Why are Russians Protesting Now?

As a day of protests against Sunday’s Duma election begins in Russia’s Far East, the big question is why are people protesting now? After all, it’s not like this is the first Russian election with shenanigans, fraud, etc, etc. It is, however, the first one when Vladimir Putin and his party, United Russia, are dropping in approval ratings. Still, VVP still garners, according to the last tally, a 67 percent approval rating. And if you buy that the elections were close to the will of the people, United Russia still polled 49.3%. But that is if you buy the results, which many, including myself, don’t.

Still, “why now?” is the question of the day.  Svobodnaya Pressa asked Leontii Byzov, a senior sociologist from the Institute of Sociology of the Russian Academy of Sciences this very question. I thought his answer was worth thinking about.

Svobodnaya Pressa: Not too long ago many experts said that our society is passive, young people are apathetic, and it’s hard to get people out into the street. Why in the last few days are we seeing one protest after another on the streets of Moscow and other cities?

Byzov: There are several overlapping factors. First, the rise of a new generation of young people who don’t remember the “trauma of the 1990s”. They are not afraid of change, it is more attractive to them than the “gilded cage” of Putinist stability. Young members of the middle class want social mobility and dream about meteoric careers.

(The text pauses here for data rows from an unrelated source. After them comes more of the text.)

-- pv_equiv track=rewrite | github.com/hamzaahmmed0/artshield-ai | ml/training/run_inference.py | resolve_artist_name
-- ===== SOURCE A (Python) =====
-- def resolve_artist_name(requested_artist: str, available_artists: list[str]) -> str:
--     direct_lookup = {artist.lower(): artist for artist in available_artists}
--     normalized_lookup = {
--         artist.lower().replace("_", "-").replace(" ", "-"): artist for artist in available_artists
--     }
--     lowered = requested_artist.lower().strip()
--     normalized = lowered.replace("_", "-").replace(" ", "-")
--
--     if lowered in direct_lookup:
--         return direct_lookup[lowered]
--     if normalized in normalized_lookup:
--         return normalized_lookup[normalized]
--
--     raise ValueError(
--         f"Unknown artist '{requested_artist}'. Available artists: {', '.join(sorted(available_artists))}"
--     )
-- ===== SOURCE B (Python) =====
-- def resolve_artist_name(requested_artist: str, available_artists: list[str]) -> str:
--     lowered = requested_artist.lower().strip()
--     normalized = lowered.replace("_", "-").replace(" ", "-")
--     norm_found = False
--     norm_hit = None
--     for artist in reversed(available_artists):
--         low = artist.lower()
--         if low == lowered:
--             return artist
--         if not norm_found and low.replace("_", "-").replace(" ", "-") == normalized:
--             norm_found = True
--             norm_hit = artist
--     if norm_found:
--         return norm_hit
--     raise ValueError(
--         f"Unknown artist '{requested_artist}'. Available artists: {', '.join(sorted(available_artists))}"
--     )
-- ===== Notes on version B (the rewrite author's own statement) =====
-- stated objective: alternative
-- what changed: Replaces the two dict builds plus staged key lookups by a single reverse traversal with early exit: scanning reversed(available_artists), the first exact-lowercase hit is returned immediately (it is the last-wins winner), while the first normalized hit seen in reverse is remembered as a fallback candidate used only if no exact hit exists.
import Mathlib
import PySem

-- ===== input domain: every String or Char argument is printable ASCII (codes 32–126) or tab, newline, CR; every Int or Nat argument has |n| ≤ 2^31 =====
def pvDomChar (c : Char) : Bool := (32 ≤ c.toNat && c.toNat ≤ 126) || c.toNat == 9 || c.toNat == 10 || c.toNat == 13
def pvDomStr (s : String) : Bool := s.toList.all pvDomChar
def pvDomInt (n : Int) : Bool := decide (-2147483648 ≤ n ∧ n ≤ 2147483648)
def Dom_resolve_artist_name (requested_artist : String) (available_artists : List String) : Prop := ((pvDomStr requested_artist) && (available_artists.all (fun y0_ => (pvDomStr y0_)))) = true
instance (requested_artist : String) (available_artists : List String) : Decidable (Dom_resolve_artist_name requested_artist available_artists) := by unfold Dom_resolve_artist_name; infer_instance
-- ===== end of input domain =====

-- B replaces A's two dict builds + staged lookups by one reverse traversal with early exit
-- (first exact hit in reverse = last-wins winner; first normalized hit in reverse kept as fallback).

-- s.replace("_", "-").replace(" ", "-")  (shared normalization helper, used by both ports and Pre_)
def pvNorm (s : String) : String :=
  PySem.Str.replace (PySem.Str.replace s "_" "-") " " "-"

-- ===== PORT A =====
def resolve_artist_name (requested_artist : String) (available_artists : List String) : String :=
  let direct_lookup : PySem.Dict String String :=
    available_artists.foldl (fun d artist => d.insert (PySem.Str.lower artist) artist) PySem.Dict.empty
  let normalized_lookup : PySem.Dict String String :=
    available_artists.foldl (fun d artist => d.insert (pvNorm (PySem.Str.lower artist)) artist) PySem.Dict.empty
  let lowered := PySem.Str.strip (PySem.Str.lower requested_artist)
  let normalized := pvNorm lowered
  match direct_lookup.get? lowered with
  | some v => v
  | none =>
    match normalized_lookup.get? normalized with
    | some v => v
    | none => ""  -- Python raises ValueError here; excluded by Pre_

-- ===== PORT B =====
-- the reversed for-loop of Source B: early return on an exact hit (some a), otherwise thread the
-- normalized-fallback candidate (norm_hit, kept only while it is none, like the norm_found flag)
def pvScan (lowered normalized : String) : List String → Option String → Option String
  | [], norm_hit => norm_hit
  | artist :: rest, norm_hit =>
    let low := PySem.Str.lower artist
    if low == lowered then some artist
    else pvScan lowered normalized rest
      (if norm_hit.isNone && (pvNorm low == normalized) then some artist else norm_hit)

def resolve_artist_name_alt (requested_artist : String) (available_artists : List String) : String :=
  let lowered := PySem.Str.strip (PySem.Str.lower requested_artist)
  let normalized := pvNorm lowered
  match pvScan lowered normalized available_artists.reverse none with
  | some m => m
  | none => ""  -- Python raises ValueError here; excluded by Pre_

-- ===== PRECONDITION & SPEC =====
-- Pre_: some artist matches the lowered request directly or after "_"/" " → "-" normalization;
-- outside it both Pythons raise ValueError.
def Pre_resolve_artist_name (requested_artist : String) (available_artists : List String) : Prop :=
  (available_artists.any (fun a =>
      PySem.Str.lower a == PySem.Str.strip (PySem.Str.lower requested_artist))
   || available_artists.any (fun a =>
      pvNorm (PySem.Str.lower a) == pvNorm (PySem.Str.strip (PySem.Str.lower requested_artist)))) = true

instance (requested_artist : String) (available_artists : List String) : Decidable (Pre_resolve_artist_name requested_artist available_artists) := by unfold Pre_resolve_artist_name; infer_instance

def pvWitness_resolve_artist_name : String × List String := ("A", ["a"])

def Spec_resolve_artist_name (requested_artist : String) (available_artists : List String) (out : String) : Prop := out = resolve_artist_name_alt requested_artist available_artists
instance (requested_artist : String) (available_artists : List String) (out : String) : Decidable (Spec_resolve_artist_name requested_artist available_artists out) := by unfold Spec_resolve_artist_name; infer_instance

-- ===== CLAIM (what is proved, stated in full; the proofs are below) =====
def Claim_equal_resolve_artist_name : Prop := ∀ (requested_artist : String) (available_artists : List String), Dom_resolve_artist_name requested_artist available_artists → Pre_resolve_artist_name requested_artist available_artists → Spec_resolve_artist_name requested_artist available_artists (resolve_artist_name requested_artist available_artists)

-- ===== LEMMAS AND PROOFS =====

-- Looking up k in a dict built by a key-comprehension loop is the last-wins scan of the list.
theorem pv_get?_foldl_insert_key (key : String → String) (xs : List String)
    (d : PySem.Dict String String) (k : String) :
    (xs.foldl (fun d a => d.insert (key a) a) d).get? k =
      xs.foldl (fun acc a => if key a == k then some a else acc) (d.get? k) := by
  induction xs generalizing d with
  | nil => rfl
  | cons x xs ih =>
    simp only [List.foldl_cons]
    rw [ih, PySem.Dict.get?_insert]
    by_cases h : key x = k
    · simp [h]
    · simp [h, Ne.symm h]

-- A last-wins scan is the first match of the reversed list (falling back to the initial value).
theorem pv_foldl_lastwins_find? (p : String → Bool) (xs : List String) (init : Option String) :
    xs.foldl (fun acc a => if p a then some a else acc) init =
      (xs.reverse.find? p).orElse (fun _ => init) := by
  induction xs generalizing init with
  | nil => rfl
  | cons x xs ih =>
    simp only [List.foldl_cons, List.reverse_cons, List.find?_append, ih]
    by_cases h : p x = true
    · cases hx : xs.reverse.find? p <;> simp [h, Option.orElse]
    · cases hx : xs.reverse.find? p <;> simp [h, hx, Option.orElse]

-- Characterisation of B's fused reverse scan: exact hits take absolute priority, then the
-- threaded candidate, then the first normalized hit.
theorem pvScan_eq (lowered normalized : String) (ys : List String) (cand : Option String) :
    pvScan lowered normalized ys cand =
      ((ys.find? (fun a => PySem.Str.lower a == lowered)).orElse
        (fun _ => cand.orElse
          (fun _ => ys.find? (fun a => pvNorm (PySem.Str.lower a) == normalized)))) := by
  induction ys generalizing cand with
  | nil => cases cand <;> rfl
  | cons y ys ih =>
    simp only [pvScan, List.find?]
    by_cases h : (PySem.Str.lower y == lowered) = true
    · simp [h, Option.orElse]
    · simp only [h, Bool.false_eq_true, if_false, ih]
      cases cand with
      | some c => simp [Option.orElse]
      | none =>
        by_cases hn : (pvNorm (PySem.Str.lower y) == normalized) = true
        · cases hd : ys.find? (fun a => PySem.Str.lower a == lowered) <;>
            simp [hn, Option.orElse]
        · simp [hn, Option.orElse]

theorem resolve_artist_name_eq_alt (requested_artist : String) (available_artists : List String) :
    resolve_artist_name requested_artist available_artists =
      resolve_artist_name_alt requested_artist available_artists := by
  unfold resolve_artist_name resolve_artist_name_alt
  dsimp only
  rw [pv_get?_foldl_insert_key, pv_get?_foldl_insert_key, PySem.Dict.get?_empty,
      pv_foldl_lastwins_find?, pv_foldl_lastwins_find?, pvScan_eq]
  cases hd : available_artists.reverse.find?
      (fun a => PySem.Str.lower a == PySem.Str.strip (PySem.Str.lower requested_artist)) <;>
    cases hn : available_artists.reverse.find?
      (fun a => pvNorm (PySem.Str.lower a) ==
        pvNorm (PySem.Str.strip (PySem.Str.lower requested_artist))) <;>
    simp [Option.orElse]

-- ===== VERDICT (by name: the statement is the Claim_ definition above) =====
theorem resolve_artist_name_spec : Claim_equal_resolve_artist_name := by
  intro r av _ _
  unfold Spec_resolve_artist_name
  exact resolve_artist_name_eq_alt r av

Another factor is the swelling internal opposition within the Russian elite. In the 2000s, Putin served as a certain guarantor of balance between elite groups with completely opposite interests. Such as, for example, the siloviki and liberals in the government. Under President Medvedev this process became unbalanced. One was for Putin, the other for Medvedev. Those who stood with Medvedev felt the taste of power and property. They urged the President to remove Putin from the Premiership and run for a second term. For them, this was a chance that would have called for a struggle against the financial flows Putin’s people control. For control of Gazprom and other state corporations. Therefore, it was hard to presume that these groups would submit to defeat and quietly leave and put aside their plans for the next several years and, perhaps, forever.

I don’t exclude the possibility that now a very large stake has been placed on Putin not being elected. Or, if it happens, to ensure that Putin becomes President in an extremely weak position with minimal support of Russian society and in poor light in the eyes of the West. This will bind his hands.

The parliamentary elections are a pretext for the maximum inflammation of social dissatisfaction and to delegitimize the upcoming Presidential elections in Russia. Hereby at the same time the results of the parliamentary elections interest a few. From this, United Russia more or less gained a mandate, it made no one hotter or colder. These issues are completely irrelevant to our political system.

The falsification of the election results that are now criticized truly have a place but they occurred in 2007 and then even possibly on a greater scale than now. But then it wasn’t an issue for anyone. Today society is incensed and will continue to be deliberately heated up. An outside group interested in the reduction of power and property has global influence, first and foremost Western networks are in this process. In the West, they also very much don’t want Putin to return to the Kremlin and consolidate power around himself. A serious struggle awaits and the main players are not the people in the street, but those who prepare the government elite revolution in the country. And they are looking after their own objectives.

Are the street protests and public outcry symbolic or part of a larger struggle within the Russian elite? Perhaps. There are deep splits within the Russia elite, fissures that were deepened after Putin’s return was announced. But will Don Putin be able return balance this time? I’m not very confident.